Info
An issue exists where any SATA/SAS/NVMe SSD drive configured in a VMware All-Flash vSAN disk group may be mistakenly reported as failed and marked by vSAN as having a permanent error. This is due to the Medium Errors being continuously reported after multiple attempts to remap the bad area by the ESXi operating system. The SMART data will be retrieved directly from the SSD device and show the drive has available spare space to remap bad areas on the drive.
vSAN 6.7 may not allow the recovery of a single Unrecoverable Read Error (URE), when it occurs in the metadata regions of an all flash vSAN disk group, without removing the disk group from the vSAN first.
Depending on the version of ESXi and features enabled, the host may perform an "autoDG" creation operation on the failed disk group in an attempt to repair the bad area on a disk group. As a result, a drive may be reported as failed after multiple attempts to repair the drive using the "autoDG" operation.

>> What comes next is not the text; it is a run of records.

-- pv_equiv track=rewrite | github.com/hardikkamboj/Hackerrank | Happy_ladybugs.py | check_nbhd
-- ===== SOURCE A (Python) =====
-- def check_nbhd(a):
--     n = len(a)
--     if n == 1:
--         if a[0] == '_':
--             return 'YES'
--         else:
--             return 'NO'
--     for i in range(n):
--         if a[i] == '_':
--             break
--         if i == 0 and a[0] != a[1]:
--             return 'NO'
--         elif i == n-1 and a[i] != a[i-1]:
--             return 'NO'
--         elif a[i-1] != a[i] and a[i+1] != a[i]:
--             return 'NO'
--
--     return 'YES'
-- ===== SOURCE B (Python) =====
-- def check_nbhd(a):
--     # single pass: maintain the length of the current run of equal elements;
--     # a run of length 1 before the first '_' (or at the end) means a lonely ladybug -> 'NO'
--     prev = None
--     run = 0
--     for x in a:
--         if x == '_':
--             break
--         if x == prev:
--             run += 1
--         else:
--             if run == 1:
--                 return 'NO'
--             prev = x
--             run = 1
--     return 'NO' if run == 1 else 'YES'
-- ===== Notes on version B (the rewrite author's own statement) =====
-- stated objective: simpler
-- what changed: Replaces A's index-based scan with i-1/i+1 neighbour lookups and special cases for n==1, i==0 and i==n-1 by a single pass that keeps a run-length counter of consecutive equal elements and stops at the first '_', returning NO exactly when a run of length 1 closes.
import Mathlib
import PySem

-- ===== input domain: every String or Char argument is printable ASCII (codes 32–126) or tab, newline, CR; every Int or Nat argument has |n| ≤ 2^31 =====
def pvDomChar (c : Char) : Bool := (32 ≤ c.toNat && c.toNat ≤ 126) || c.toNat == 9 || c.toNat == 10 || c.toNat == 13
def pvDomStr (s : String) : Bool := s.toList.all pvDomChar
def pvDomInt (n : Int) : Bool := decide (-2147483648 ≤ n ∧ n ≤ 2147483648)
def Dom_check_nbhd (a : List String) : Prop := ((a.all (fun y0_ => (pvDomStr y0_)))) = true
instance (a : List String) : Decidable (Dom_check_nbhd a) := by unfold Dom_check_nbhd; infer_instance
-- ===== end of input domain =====

-- B replaces A's index arithmetic over the whole list by one pass with a run-length counter (objective: simpler).

-- ===== PORT A =====
-- the 'for i in range(n)' loop with early return / break; fuel = number of remaining indices
def pvALoop (a : List String) (n : Int) : Nat → Int → String
  | 0, _ => "YES"                                   -- loop ends : return 'YES'
  | k+1, i =>
    if PySem.List.pyGetD a i "" = "_" then "YES"    -- break, then return 'YES'
    else if i = 0 ∧ ¬ (PySem.List.pyGetD a 0 "" = PySem.List.pyGetD a 1 "") then "NO"
    else if i = n - 1 ∧ ¬ (PySem.List.pyGetD a i "" = PySem.List.pyGetD a (i-1) "") then "NO"
    else if ¬ (PySem.List.pyGetD a (i-1) "" = PySem.List.pyGetD a i "") ∧
            ¬ (PySem.List.pyGetD a (i+1) "" = PySem.List.pyGetD a i "") then "NO"
    else pvALoop a n k (i+1)

def check_nbhd (a : List String) : String :=
  let n : Int := a.length
  if n = 1 then
    if PySem.List.pyGetD a 0 "" = "_" then "YES" else "NO"
  else pvALoop a n a.length 0

-- ===== PORT B =====
-- Source B's single for-loop: state (prev, run); break on '_' falls through to the final return
def pvBLoop : List String → Option String → Int → String
  | [], _, run => if run = 1 then "NO" else "YES"
  | x :: xs, prev, run =>
    if x = "_" then (if run = 1 then "NO" else "YES")
    else if some x = prev then pvBLoop xs prev (run + 1)
    else if run = 1 then "NO"
    else pvBLoop xs (some x) 1

def check_nbhd_alt (a : List String) : String := pvBLoop a none 0

-- ===== PRECONDITION & SPEC =====
def Spec_check_nbhd (a : List String) (out : String) : Prop := out = check_nbhd_alt a
instance (a : List String) (out : String) : Decidable (Spec_check_nbhd a out) := by unfold Spec_check_nbhd; infer_instance

-- ===== CLAIM (what is proved, stated in full; the proofs are below) =====
def Claim_equal_check_nbhd : Prop := ∀ (a : List String), Dom_check_nbhd a → Spec_check_nbhd a (check_nbhd a)

-- ===== LEMMAS AND PROOFS =====

-- Invariant bridge: at loop head i ≥ 1, B's state is (prev = a[i-1], run = r) where either the
-- current run already has length ≥ 2 (r ≠ 1) or A's check at i-1 guaranteed a[i] = a[i-1].
lemma pvBridge (a : List String) : ∀ (k i : Nat) (r : Int),
    i + k = a.length → 1 ≤ i →
    a.getD (i-1) "" ≠ "_" →
    1 ≤ r →
    (r ≠ 1 ∨ (i < a.length ∧ a.getD i "" = a.getD (i-1) "")) →
    pvALoop a (a.length : Int) k (i : Int) = pvBLoop (a.drop i) (some (a.getD (i-1) "")) r := by
  intro k
  induction k with
  | zero =>
    intro i r hki hi hprev hr hH
    have hil : i = a.length := by omega
    have hr1 : r ≠ 1 := by
      rcases hH with h | h
      · exact h
      · omega
    simp [pvALoop, hil, List.drop_length, pvBLoop, hr1]
  | succ k ih =>
    intro i r hki hi hprev hr hH
    have hilen : i < a.length := by omega
    have hgd : a.getD i "" = a[i] := List.getD_eq_getElem a "" hilen
    have hdrop : a.drop i = a.getD i "" :: a.drop (i+1) := by
      rw [hgd]; exact List.drop_eq_getElem_cons hilen
    have hc1 : ((i : Int) - 1) = ((i - 1 : Nat) : Int) := by omega
    have hc2 : ((i : Int) + 1) = ((i + 1 : Nat) : Int) := by omega
    rw [pvALoop, hc1, hc2]
    simp only [PySem.List.pyGetD_natCast]
    rw [hdrop]
    simp only [pvBLoop, Option.some.injEq]
    by_cases hx : a.getD i "" = "_"
    · -- a[i] == '_' : A breaks to YES; B breaks with run ≠ 1, also YES
      have hr1 : r ≠ 1 := by
        rcases hH with h | h
        · exact h
        · exact absurd (h.2.symm.trans hx) hprev
      rw [if_pos hx, if_pos hx, if_neg hr1]
    · rw [if_neg hx, if_neg hx,
        if_neg (fun h => absurd h.1 (by omega : ¬ ((i : Int) = 0)))]
      by_cases hlast : i = a.length - 1
      · -- last index: the loop ends after this step
        have hk0 : k = 0 := by omega
        have hdrop1 : a.drop (i+1) = [] := List.drop_eq_nil_of_le (by omega)
        by_cases hm : a.getD i "" = a.getD (i-1) ""
        · -- matches its left neighbour: both YES
          rw [if_pos hm, if_neg (fun h => h.2 hm), if_neg (fun h => h.1 hm.symm),
            hk0, hdrop1]
          simp only [pvALoop, pvBLoop]
          rw [if_neg (by omega : ¬ (r + 1 = 1))]
        · -- lonely at the end: both NO
          have hr1 : r ≠ 1 := by
            rcases hH with h | h
            · exact h
            · exact absurd h.2 hm
          rw [if_neg hm, if_neg hr1, if_pos ⟨by omega, hm⟩, hdrop1]
          simp only [pvBLoop]
          simp
      · -- middle index
        have hmid : i + 1 < a.length := by omega
        rw [if_neg (fun h => absurd h.1 (by omega : ¬ ((i : Int) = (a.length : Int) - 1)))]
        by_cases hm : a.getD i "" = a.getD (i-1) ""
        · -- run continues: both recurse, run + 1
          rw [if_pos hm, if_neg (fun h => h.1 hm.symm)]
          have hih := ih (i+1) (r+1) (by omega) (by omega)
            (by simpa using hx) (by omega) (Or.inl (by omega))
          rw [hih, Nat.add_sub_cancel, hm]
        · have hr1 : r ≠ 1 := by
            rcases hH with h | h
            · exact h
            · exact absurd h.2 hm
          rw [if_neg hm, if_neg hr1]
          by_cases hnext : a.getD (i+1) "" = a.getD i ""
          · -- a new run starts and is extended by the next element: both recurse
            rw [if_neg (fun h => h.2 hnext)]
            have hih := ih (i+1) 1 (by omega) (by omega)
              (by simpa using hx) (by omega)
              (Or.inr ⟨by omega, by simpa using hnext⟩)
            rw [hih, Nat.add_sub_cancel]
          · -- lonely ladybug at i: A returns NO now, B one step later
            rw [if_pos ⟨fun h => hm h.symm, hnext⟩]
            have hdropm : a.drop (i+1) = a.getD (i+1) "" :: a.drop (i+1+1) := by
              rw [List.getD_eq_getElem a "" hmid]
              exact List.drop_eq_getElem_cons hmid
            rw [hdropm]
            simp only [pvBLoop, Option.some.injEq]
            by_cases hnu : a.getD (i+1) "" = "_"
            · rw [if_pos hnu]; simp
            · rw [if_neg hnu, if_neg hnext]; simp

theorem check_nbhd_spec_aux : ∀ (a : List String), check_nbhd a = check_nbhd_alt a := by
  intro a
  match a with
  | [] => rfl
  | [x] =>
    by_cases hx : x = "_"
    · simp [check_nbhd, check_nbhd_alt, pvBLoop, PySem.List.pyGetD_zero_cons, hx]
    · simp [check_nbhd, check_nbhd_alt, pvBLoop, PySem.List.pyGetD_zero_cons, hx]
  | x :: y :: rest =>
    have h0 : PySem.List.pyGetD (x :: y :: rest) 0 "" = x := PySem.List.pyGetD_zero_cons ..
    have h1 : PySem.List.pyGetD (x :: y :: rest) 1 "" = y := by
      simp [PySem.List.pyGetD, PySem.List.pyGet?, PySem.List.pyIdx?]
    simp only [check_nbhd, check_nbhd_alt, List.length_cons]
    rw [if_neg (by push_cast; omega : ¬ (((rest.length + 1 + 1 : Nat) : Int) = 1))]
    rw [pvALoop, pvBLoop]
    simp only [zero_add, h0, h1]
    by_cases hx : x = "_"
    · rw [if_pos hx, if_pos hx, if_neg (by omega : ¬ ((0 : Int) = 1))]
    · rw [if_neg hx, if_neg hx, if_neg (by simp : ¬ (some x = none)),
        if_neg (by omega : ¬ ((0 : Int) = 1))]
      by_cases hxy : x = y
      · rw [if_neg (fun h => h.2 hxy),
          if_neg (fun h => absurd h.1 (by push_cast; omega)),
          if_neg (fun h => h.2 hxy.symm)]
        have hB := pvBridge (x :: y :: rest) (rest.length + 1) 1 1
          (by simp only [List.length_cons]; omega) (le_refl 1) (by simpa using hx)
          (le_refl 1)
          (Or.inr ⟨by simp only [List.length_cons]; omega,
            by simpa [List.getD] using hxy.symm⟩)
        simpa using hB
      · rw [if_pos ⟨by norm_num, fun h => hxy h⟩, pvBLoop]
        by_cases hy : y = "_"
        · rw [if_pos hy, if_pos rfl]
        · rw [if_neg hy,
            if_neg (by simp only [Option.some.injEq]; exact fun h => hxy h.symm),
            if_pos rfl]

-- ===== VERDICT (by name: the statement is the Claim_ definition above) =====
theorem check_nbhd_spec : Claim_equal_check_nbhd := by
  intro a _
  exact check_nbhd_spec_aux a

This may happen because of how vSAN interacts with various vendor drives in the handling of the 5-10% area used for metadata operations. Based on
VMware KB 81121
, an autoDG creation feature runs a TRIM utility, and by default TRIM only runs on the first 5-10% of the metadata region. If the bad area is beyond the 5-10% on the drive, the bad area will not be remapped, causing premature replacement of the drive.